Waarom gaat u niet in de politiek?

“Ik praatte daar tijdens de lockdown vaak over met mijn schoonmaakster. Zij is een gewone mevrouw uit Oost-Londen en begon er telkens opnieuw over: ‘Waarom stap je niet in de politiek, Gary?’ Ik antwoordde: ‘Dat zou ik kunnen doen, maar dan moet ik eerst lid worden van Labour.’ Ze zei: ‘Als je voor die partij opkomt, stem ik niet voor je.’ Wat wil zeggen dat Labour een ontzettend groot probleem heeft, want ooit waren de socialisten dé spreekbuis van de working class.

“In Groot-Brittannië is het wantrouwen tegenover alle politici enorm groot. Ik voel dat wantrouwen niet, omdat ik voorlopig geen politicus ben. Ik kom op de radio, breng vrank en vrij mijn boodschap en voel dat gewone mensen me op handen dragen. Ze vinden het fantastisch dat ik eerlijk ben en zeg waar het op staat. Maar als ik écht iets wil veranderen, moet ik wellicht in de politiek stappen. Alleen vrees ik dat al die gewone mensen mij dan ook zullen wantrouwen. Ik vind het heel jammer dat het vertrouwen in een sociaaldemocratische partij zoals Labour zo laag is. De steeds groter wordende ongelijkheid zou dringend aangepakt moeten worden, want ze vormt een grote bedreiging voor onze hele samenleving.”

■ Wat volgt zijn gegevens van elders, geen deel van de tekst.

-- pv_equiv track=rewrite | github.com/scarlens250/ng_source_bot | config.py | get_bonus_info
-- ===== SOURCE A (Python) =====
-- DEPOSIT_BONUSES = [
--     {"min_uah": 0, "min_usdt": 0, "bonus": 0},
--     {"min_uah": 500, "min_usdt": 12.5, "bonus": 3},
--     {"min_uah": 1000, "min_usdt": 25, "bonus": 5},
--     {"min_uah": 2000, "min_usdt": 50, "bonus": 7},
--     {"min_uah": 3500, "min_usdt": 87.5, "bonus": 8},
--     {"min_uah": 5000, "min_usdt": 125, "bonus": 10},
-- ]
--
-- def get_bonus_info(amount):
--     current_bonus = 0
--     next_level = None
--     for b in DEPOSIT_BONUSES:
--         if amount >= b["min_uah"]:
--             current_bonus = b["bonus"]
--         elif next_level is None:
--             next_level = b
--     if next_level:
--         next_need = next_level["min_uah"] - amount
--         next_bonus = next_level["bonus"]
--         return current_bonus, next_need, next_bonus
--     return current_bonus, 0, 0
-- ===== SOURCE B (Python) =====
-- THRESHOLDS = [0, 500, 1000, 2000, 3500, 5000]
-- BONUSES = [0, 3, 5, 7, 8, 10]
--
-- def get_bonus_info(amount):
--     # binary search for the boundary index: number of thresholds <= amount
--     lo, hi = 0, len(THRESHOLDS)
--     while lo < hi:
--         mid = (lo + hi) // 2
--         if THRESHOLDS[mid] <= amount:
--             lo = mid + 1
--         else:
--             hi = mid
--     current_bonus = BONUSES[lo - 1] if lo > 0 else 0
--     if lo < len(THRESHOLDS):
--         return current_bonus, THRESHOLDS[lo] - amount, BONUSES[lo]
--     return current_bonus, 0, 0
-- ===== Notes on version B (the rewrite author's own statement) =====
-- stated objective: alternative
-- what changed: Replaces the interleaved linear scan (tracking current_bonus and the first unreached tier together) with a binary search for the boundary index over the threshold list, then indexing the bonus/threshold tables on both sides of that index.
import Mathlib
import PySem

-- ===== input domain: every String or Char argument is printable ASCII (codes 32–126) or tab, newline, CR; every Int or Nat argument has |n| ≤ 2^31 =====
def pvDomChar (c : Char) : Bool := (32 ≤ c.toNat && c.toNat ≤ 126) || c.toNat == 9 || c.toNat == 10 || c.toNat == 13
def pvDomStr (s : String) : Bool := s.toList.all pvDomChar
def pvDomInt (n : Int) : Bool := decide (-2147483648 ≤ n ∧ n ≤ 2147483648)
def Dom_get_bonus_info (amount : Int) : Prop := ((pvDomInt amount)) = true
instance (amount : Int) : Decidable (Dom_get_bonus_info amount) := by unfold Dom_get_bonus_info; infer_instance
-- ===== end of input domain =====

-- B replaces A's interleaved linear scan with a binary search for the boundary index
-- plus table lookups on both sides of it (alternative decomposition; same results).

-- ===== PORT A =====
-- each DEPOSIT_BONUSES entry as (min_uah, bonus); the unused min_usdt field is omitted
def depositBonuses : List (Int × Int) :=
  [(0, 0), (500, 3), (1000, 5), (2000, 7), (3500, 8), (5000, 10)]

def get_bonus_info (amount : Int) : Int × Int × Int :=
  -- state = (current_bonus, next_level); the for-loop is the fold over DEPOSIT_BONUSES
  let st := depositBonuses.foldl
    (fun (s : Int × Option (Int × Int)) b =>
      if amount ≥ b.1 then (b.2, s.2)
      else if s.2 = none then (s.1, some b)
      else s)
    (0, none)
  match st.2 with
  | some nl => (st.1, nl.1 - amount, nl.2)
  | none => (st.1, 0, 0)

-- ===== PORT B =====
def altThresholds : List Int := [0, 500, 1000, 2000, 3500, 5000]
def altBonuses : List Int := [0, 3, 5, 7, 8, 10]

-- hand port of Source B's while-loop binary search (indices stay in range, so getD is exact)
def altBsearch (amount : Int) (lo hi : Nat) : Nat :=
  if lo < hi then
    let mid := (lo + hi) / 2
    if altThresholds.getD mid 0 ≤ amount then altBsearch amount (mid + 1) hi
    else altBsearch amount lo mid
  else lo
termination_by hi - lo
decreasing_by all_goals omega

def get_bonus_info_alt (amount : Int) : Int × Int × Int :=
  let i := altBsearch amount 0 altThresholds.length
  let current_bonus := if i > 0 then altBonuses.getD (i - 1) 0 else 0
  if i < altThresholds.length then
    (current_bonus, altThresholds.getD i 0 - amount, altBonuses.getD i 0)
  else (current_bonus, 0, 0)

-- ===== PRECONDITION & SPEC =====
def Spec_get_bonus_info (amount : Int) (out : Int × Int × Int) : Prop := out = get_bonus_info_alt amount
instance (amount : Int) (out : Int × Int × Int) : Decidable (Spec_get_bonus_info amount out) := by unfold Spec_get_bonus_info; infer_instance

-- ===== CLAIM (what is proved, stated in full; the proofs are below) =====
def Claim_equal_get_bonus_info : Prop := ∀ (amount : Int), Dom_get_bonus_info amount → Spec_get_bonus_info amount (get_bonus_info amount)

-- ===== LEMMAS AND PROOFS =====

-- the binary search computes the boundary index (number of thresholds ≤ amount)
theorem bsearch_eval (amount : Int) :
    altBsearch amount 0 6 =
      if amount < 0 then 0 else if amount < 500 then 1 else if amount < 1000 then 2
      else if amount < 2000 then 3 else if amount < 3500 then 4
      else if amount < 5000 then 5 else 6 := by
  by_cases h0 : amount < 0 <;> by_cases h1 : amount < 500 <;> by_cases h2 : amount < 1000 <;>
    by_cases h3 : amount < 2000 <;> by_cases h4 : amount < 3500 <;> by_cases h5 : amount < 5000 <;>
    (try omega) <;>
    simp only [h0, h1, h2, h3, h4, h5, if_true, if_false] <;>
    · rw [altBsearch]; norm_num [altThresholds]
      repeat first
        | omega
        | (rw [if_pos (by omega)]; rw [altBsearch]; norm_num [altThresholds])
        | (rw [if_neg (by omega)]; rw [altBsearch]; norm_num [altThresholds])

-- closed form of A's scan, by the same interval case split
theorem a_eval (amount : Int) :
    get_bonus_info amount =
      if amount < 0 then (0, 0 - amount, 0) else if amount < 500 then (0, 500 - amount, 3)
      else if amount < 1000 then (3, 1000 - amount, 5) else if amount < 2000 then (5, 2000 - amount, 7)
      else if amount < 3500 then (7, 3500 - amount, 8) else if amount < 5000 then (8, 5000 - amount, 10)
      else (10, 0, 0) := by
  by_cases h0 : amount < 0 <;> by_cases h1 : amount < 500 <;> by_cases h2 : amount < 1000 <;>
    by_cases h3 : amount < 2000 <;> by_cases h4 : amount < 3500 <;> by_cases h5 : amount < 5000 <;>
    (try omega) <;>
    simp [get_bonus_info, depositBonuses, List.foldl,
      h0, h1, h2, h3, h4, h5,
      show (amount ≥ 0) ↔ ¬ amount < 0 from by omega,
      show (amount ≥ 500) ↔ ¬ amount < 500 from by omega,
      show (amount ≥ 1000) ↔ ¬ amount < 1000 from by omega,
      show (amount ≥ 2000) ↔ ¬ amount < 2000 from by omega,
      show (amount ≥ 3500) ↔ ¬ amount < 3500 from by omega,
      show (amount ≥ 5000) ↔ ¬ amount < 5000 from by omega]

-- closed form of B, via bsearch_eval
theorem b_eval (amount : Int) :
    get_bonus_info_alt amount =
      if amount < 0 then (0, 0 - amount, 0) else if amount < 500 then (0, 500 - amount, 3)
      else if amount < 1000 then (3, 1000 - amount, 5) else if amount < 2000 then (5, 2000 - amount, 7)
      else if amount < 3500 then (7, 3500 - amount, 8) else if amount < 5000 then (8, 5000 - amount, 10)
      else (10, 0, 0) := by
  unfold get_bonus_info_alt
  rw [show altThresholds.length = 6 from rfl, bsearch_eval]
  split_ifs <;> norm_num [altThresholds, altBonuses]

-- ===== VERDICT (by name: the statement is the Claim_ definition above) =====
theorem get_bonus_info_spec : Claim_equal_get_bonus_info := by
  intro amount _
  unfold Spec_get_bonus_info
  rw [a_eval, b_eval]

De ongelijkheid wakkert de polarisatie aan?

“Ja, en ook de radicalisering: steeds meer gewone mensen zoeken hun heil bij extreemrechts en bij populisten als Donald Trump of Boris Johnson. Maar redelijke politici én economen moeten ook de hand in eigen boezem steken. Want als er na drie keer stemmen voor een redelijk politicus helemaal niets in de samenleving verandert, wordt de verleiding vanzelf heel groot om de vierde keer voor een extremist of populist met een radicale ‘oplossing’ te kiezen.

“Ik zie hoe mijn gewone vrienden steeds harder moeten knokken om het hoofd boven water te houden. Hun toekomst oogt allesbehalve rooskleurig. Intussen wordt de status quo gepredikt en blijft alles bij het oude. De verantwoordelijkheid is verpletterend van economen die ons blijven voorspiegelen dat het ‘volgend jaar beter wordt’. Als het vooruitzicht is: je schip zal ‘maar’ langzaam zinken, stem je toch voor om het even welke idioot? Want of dat schip nu snel of traag zinkt, verdrinken doe je toch.”